Owden withdrew his hand. “That sounded like-“

“Alaphondar!” Vangerdahast finished. Forgetting his headache for the moment, Vangerdahast flew around the corner and peered across the chamber through the breach in the keep wall, where he saw Alaphondar’s gaunt figure standing outside, silhouetted against the bright exterior light. The sage was swatting wasps away and turning in blind circles as he tried to shake off the afterdaze of using his weathercloak’s escape pocket. A few dozen paces beyond him, the last remnants of the Royal Excursionary Company lay on the ground writhing beneath black blankets of wasps-easy prey for the orcs and ghazneths rushing across the peninsula toward them.

Vangerdahast pushed Owden toward the breach. “Get him in here!”

As the priest flew to obey, Vangerdahast jammed his glowing wand into one pocket and fished a small square of iron from another. He rubbed the sheet between his palms and began a long incantation.

Owden entered the breach behind Alaphondar, and the wasps scattered instantly. The priest reached down and touched the sage’s shoulder. “Here we are, my friend.”

Alaphondar turned toward his savior. The sage’s venerable face was a mottled mass of wasp stings, already so red and distended that his eyes were swollen completely shut.

“Owden?” Alaphondar asked. Outside, the ghazneths sensed what was happening and launched themselves into the air. “Tell me Vangerdahast is with you!”

“He is, and he’s not the only one,” Owden answered.

This drew a puzzled frown from Alaphondar, but the expression quickly changed to astonishment as Owden plucked him off the ground and retreated into the keep. By the time Vangerdahast took their place in the breach, the ghazneths were streaking past the remnants of the Royal Excursionary Company and angling down toward the keep.
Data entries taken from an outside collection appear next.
-- pv_equiv track=rewrite | github.com/nloadholtes/atl_civic_hacking | wwg_market.py | csv_to_dict
-- ===== SOURCE A (Python) =====
-- def csv_to_dict(data, key_col):
--     output = {}
--     for row in data:
--         if row[key_col] == '':
--             continue
--         key_data = output.get(row[key_col], [])
--         key_data.append(row[key_col + 1:])
--         output[row[key_col]] = key_data
--     return output
-- ===== SOURCE B (Python) =====
-- def csv_to_dict(data, key_col):
--     keys = []
--     seen = set()
--     for row in data:
--         k = row[key_col]
--         if k != '' and k not in seen:
--             seen.add(k)
--             keys.append(k)
--     return {k: [row[key_col + 1:] for row in data if row[key_col] == k] for k in keys}
-- ===== Notes on version B (the rewrite author's own statement) =====
-- stated objective: alternative
-- what changed: Replaces the single-pass dict accumulation (get-append-reinsert per row) with a two-phase strategy: first collect the distinct non-empty keys in first-occurrence order, then build each group with one comprehension per key.
import Mathlib
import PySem

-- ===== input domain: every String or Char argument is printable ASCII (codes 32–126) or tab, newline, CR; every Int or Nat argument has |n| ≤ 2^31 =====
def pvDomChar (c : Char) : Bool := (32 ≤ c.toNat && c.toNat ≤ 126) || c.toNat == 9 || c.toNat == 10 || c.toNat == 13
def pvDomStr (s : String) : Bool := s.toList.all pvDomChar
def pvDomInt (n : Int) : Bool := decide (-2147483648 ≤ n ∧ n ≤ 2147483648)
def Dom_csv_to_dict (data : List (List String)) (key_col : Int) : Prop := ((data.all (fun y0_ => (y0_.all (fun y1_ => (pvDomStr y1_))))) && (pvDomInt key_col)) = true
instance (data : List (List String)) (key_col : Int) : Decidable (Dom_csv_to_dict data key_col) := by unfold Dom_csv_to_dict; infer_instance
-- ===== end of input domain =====

-- B replaces A's single-pass dict accumulation by a two-phase build (distinct keys first, then one
-- comprehension per key); alternative decomposition, same return value.


-- row[key_col] (total form; exact under Pre_, which puts key_col in range for every row)
def pvKey (key_col : Int) (row : List String) : String :=
  PySem.List.pyGetD row key_col ""

-- row[key_col + 1:]
def pvTail (key_col : Int) (row : List String) : List String :=
  PySem.List.slice row (some (key_col + 1)) none

-- ===== PORT A =====
def csv_to_dict (data : List (List String)) (key_col : Int) : List (String × List (List String)) :=
  (data.foldl (fun output row =>
      let k := pvKey key_col row
      if k = "" then output
      else output.insert k (output.getD k [] ++ [pvTail key_col row]))
    (PySem.Dict.empty : PySem.Dict String (List (List String)))).items

-- ===== PORT B =====
-- Source B's `seen` set and `keys` list always hold the same elements in the same (first-insertion)
-- order; the pair is ported as the single PySem.Set accumulator (Set.add = "if not seen: append").
def csv_to_dict_alt (data : List (List String)) (key_col : Int) : List (String × List (List String)) :=
  let keys : PySem.Set String := data.foldl (fun s row =>
      let k := pvKey key_col row
      if k = "" then s else PySem.Set.add s k) PySem.Set.empty
  keys.map (fun k =>
    (k, (data.filter (fun row => pvKey key_col row == k)).map (pvTail key_col)))

-- ===== PRECONDITION & SPEC =====
-- Pre_: Python A evaluates row[key_col] on every row and raises IndexError when key_col is out of
-- range (Python negative indexing allowed); exactly those inputs are excluded.
def Pre_csv_to_dict (data : List (List String)) (key_col : Int) : Prop :=
  ∀ row ∈ data, PySem.Raise.InRange row.length key_col

instance (data : List (List String)) (key_col : Int) : Decidable (Pre_csv_to_dict data key_col) := by
  unfold Pre_csv_to_dict; infer_instance

def pvWitness_csv_to_dict : List (List String) × Int :=
  ([["a", "1"], ["a", "2"], ["", "x"], ["b", "3"]], 0)

def Spec_csv_to_dict (data : List (List String)) (key_col : Int) (out : List (String × List (List String))) : Prop := out = csv_to_dict_alt data key_col
instance (data : List (List String)) (key_col : Int) (out : List (String × List (List String))) : Decidable (Spec_csv_to_dict data key_col out) := by unfold Spec_csv_to_dict; infer_instance

-- ===== CLAIM (what is proved, stated in full; the proofs are below) =====
def Claim_equal_csv_to_dict : Prop := ∀ (data : List (List String)) (key_col : Int), Dom_csv_to_dict data key_col → Pre_csv_to_dict data key_col → Spec_csv_to_dict data key_col (csv_to_dict data key_col)

-- ===== LEMMAS AND PROOFS =====

-- A's accumulated dict over a prefix p
def pvFold (key_col : Int) (p : List (List String)) : PySem.Dict String (List (List String)) :=
  p.foldl (fun output row =>
      let k := pvKey key_col row
      if k = "" then output
      else output.insert k (output.getD k [] ++ [pvTail key_col row]))
    PySem.Dict.empty

-- B's distinct non-empty keys over a prefix p
def pvKeys (key_col : Int) (p : List (List String)) : PySem.Set String :=
  p.foldl (fun s row =>
      let k := pvKey key_col row
      if k = "" then s else PySem.Set.add s k) PySem.Set.empty

-- B's group for key k over a prefix p
def pvGrp (key_col : Int) (p : List (List String)) (k : String) : List (List String) :=
  (p.filter (fun row => pvKey key_col row == k)).map (pvTail key_col)

lemma pvKeys_eq (key_col : Int) (p : List (List String)) :
    pvKeys key_col p =
      PySem.Set.ofList ((p.map (pvKey key_col)).filter (fun k => !(k == ""))) := by
  rw [PySem.Set.ofList_eq_foldl, List.foldl_filter, List.foldl_map]
  unfold pvKeys
  congr 1
  funext s row
  by_cases h : pvKey key_col row = "" <;> simp [h]

lemma mem_pvKeys (key_col : Int) (p : List (List String)) (k : String) :
    k ∈ pvKeys key_col p ↔ (k ≠ "" ∧ ∃ row ∈ p, pvKey key_col row = k) := by
  rw [pvKeys_eq]
  simp only [PySem.Set.mem_ofList, List.mem_filter, List.mem_map]
  constructor
  · rintro ⟨⟨row, hrow, rfl⟩, hne⟩
    simp at hne
    exact ⟨hne, row, hrow, rfl⟩
  · rintro ⟨hne, row, hrow, rfl⟩
    exact ⟨⟨row, hrow, rfl⟩, by simpa using hne⟩

lemma nodup_pvKeys (key_col : Int) (p : List (List String)) : (pvKeys key_col p).Nodup := by
  rw [pvKeys_eq]; exact PySem.Set.nodup_ofList _

lemma pvGrp_append_singleton (key_col : Int) (p : List (List String)) (r : List String) (k : String) :
    pvGrp key_col (p ++ [r]) k =
      pvGrp key_col p k ++ (if pvKey key_col r == k then [pvTail key_col r] else []) := by
  unfold pvGrp
  rw [List.filter_append, List.map_append]
  by_cases h : pvKey key_col r == k <;> simp [h]

-- the main invariant: A's dict items over any prefix are B's key list paired with B's groups
lemma items_pvFold (key_col : Int) (p : List (List String)) :
    (pvFold key_col p).items = (pvKeys key_col p).map (fun k => (k, pvGrp key_col p k)) := by
  induction p using List.reverseRecOn with
  | nil => rfl
  | append_singleton p r ih =>
    have hfold : pvFold key_col (p ++ [r]) =
        (let k := pvKey key_col r
         if k = "" then pvFold key_col p
         else (pvFold key_col p).insert k ((pvFold key_col p).getD k [] ++ [pvTail key_col r])) := by
      unfold pvFold; rw [List.foldl_append]; rfl
    have hkeys : pvKeys key_col (p ++ [r]) =
        (let k := pvKey key_col r
         if k = "" then pvKeys key_col p else PySem.Set.add (pvKeys key_col p) k) := by
      unfold pvKeys; rw [List.foldl_append]; rfl
    have hdkeys : (pvFold key_col p).keys = pvKeys key_col p := by
      simp [PySem.Dict.keys, ih, Function.comp_def]
    by_cases h0 : pvKey key_col r = ""
    · rw [hfold, hkeys]
      simp only [h0, if_true]
      rw [ih]
      apply List.map_congr_left
      intro k hk
      have hkne : k ≠ "" := ((mem_pvKeys key_col p k).1 hk).1
      rw [pvGrp_append_singleton]
      have : (pvKey key_col r == k) = false := by
        rw [h0, beq_eq_false_iff_ne]
        exact fun h => hkne h.symm
      simp [this]
    · set k0 := pvKey key_col r with hk0
      rw [hfold, hkeys]
      simp only [if_neg h0]
      have hnd : (pvFold key_col p).keys.Nodup := by rw [hdkeys]; exact nodup_pvKeys _ _
      by_cases hmem : k0 ∈ pvKeys key_col p
      · -- key already present: in-place overwrite, key list unchanged
        have hcont : (pvFold key_col p).contains k0 = true := by
          rw [PySem.Dict.contains_iff_mem_keys, hdkeys]; exact hmem
        have hitem : (k0, pvGrp key_col p k0) ∈ (pvFold key_col p).items := by
          rw [ih]
          exact List.mem_map_of_mem hmem
        have hgetD : (pvFold key_col p).getD k0 [] = pvGrp key_col p k0 :=
          PySem.Dict.getD_of_mem_items _ hitem hnd []
        rw [PySem.Set.add_of_mem hmem,
            PySem.Dict.items_insert_of_contains _ _ hcont, ih, List.map_map]
        apply List.map_congr_left
        intro k hk
        rw [pvGrp_append_singleton]
        by_cases hkk : k = k0
        · subst hkk
          simp [hk0]
          rw [← hk0]
          exact hgetD
        · have h2 : (pvKey key_col r == k) = false := by
            rw [← hk0]; simp; exact fun h => (hkk h.symm).elim
          simp [h2]
          exact fun h => absurd h hkk
      · -- fresh key: appended at the end, group so far is empty
        have hcont : (pvFold key_col p).contains k0 = false := by
          rw [← Bool.not_eq_true, PySem.Dict.contains_iff_mem_keys, hdkeys]; exact hmem
        have hgetD : (pvFold key_col p).getD k0 [] = [] :=
          PySem.Dict.getD_of_not_contains _ _ hcont
        have hgrp0 : pvGrp key_col p k0 = [] := by
          unfold pvGrp
          rw [List.filter_eq_nil_iff.2, List.map_nil]
          intro row hrow hk
          exact hmem ((mem_pvKeys key_col p k0).2 ⟨h0, row, hrow, by simpa using hk⟩)
        rw [PySem.Set.add_of_not_mem hmem,
            PySem.Dict.items_insert_of_not_contains _ _ hcont, ih,
            List.map_append, hgetD]
        congr 1
        · apply List.map_congr_left
          intro k hk
          rw [pvGrp_append_singleton]
          have h2 : (pvKey key_col r == k) = false := by
            rw [← hk0]; simp; exact fun h => hmem (h ▸ hk)
          simp [h2]
        · simp [pvGrp_append_singleton, hk0]
          rw [← hk0]
          exact hgrp0

-- ===== VERDICT (by name: the statement is the Claim_ definition above) =====
theorem csv_to_dict_spec : Claim_equal_csv_to_dict := by
  intro data key_col _ _
  show csv_to_dict data key_col = csv_to_dict_alt data key_col
  unfold csv_to_dict csv_to_dict_alt
  exact items_pvFold key_col data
Vangerdahast turned the iron sheet edge-down and dropped it, then spoke the last word of his spell.

The peninsula vanished behind an iron wall, then a series of deafening clangs reverberated through the chamber.

Vangerdahast retreated into the room with his ears still ringing and one eye fixed on the iron wall. The barrier was illuminated inside by a few stray light rays filtering down between its dark surface and the keep wall, but the space was far too tiny for a ghazneth-or so he hoped. When no more sounds came from the other side, he withdrew his glowing wand from his pocket and turned to the others.

“Could they have broken their necks?” Owden asked. “The wall was iron.”

“Do you really believe we’d be that lucky?” Tanalasta asked. “The wall is also magic. They are only drinking it.”

“Tanalasta?” Alaphondar gasped. “What are you doing here?”

“The idea was to rescue me.” Tanalasta’s tone was acid. “You do remember-or have you gone daft?”

Vangerdahast raised his brow. He had heard the princess address him in such a manner often enough, but never Alaphondar. The sage was like a father to her.

Alaphondar’s hurt showed even in his swollen face. His white eyebrows tilted inward, and he started to explain himself-then he hesitated.

“My mistake.” He looked around the room blindly. “I thought you were with Alusair for some reason. She just told me that she has learned the names of the ghazneths from the glyphs at the other crypts.”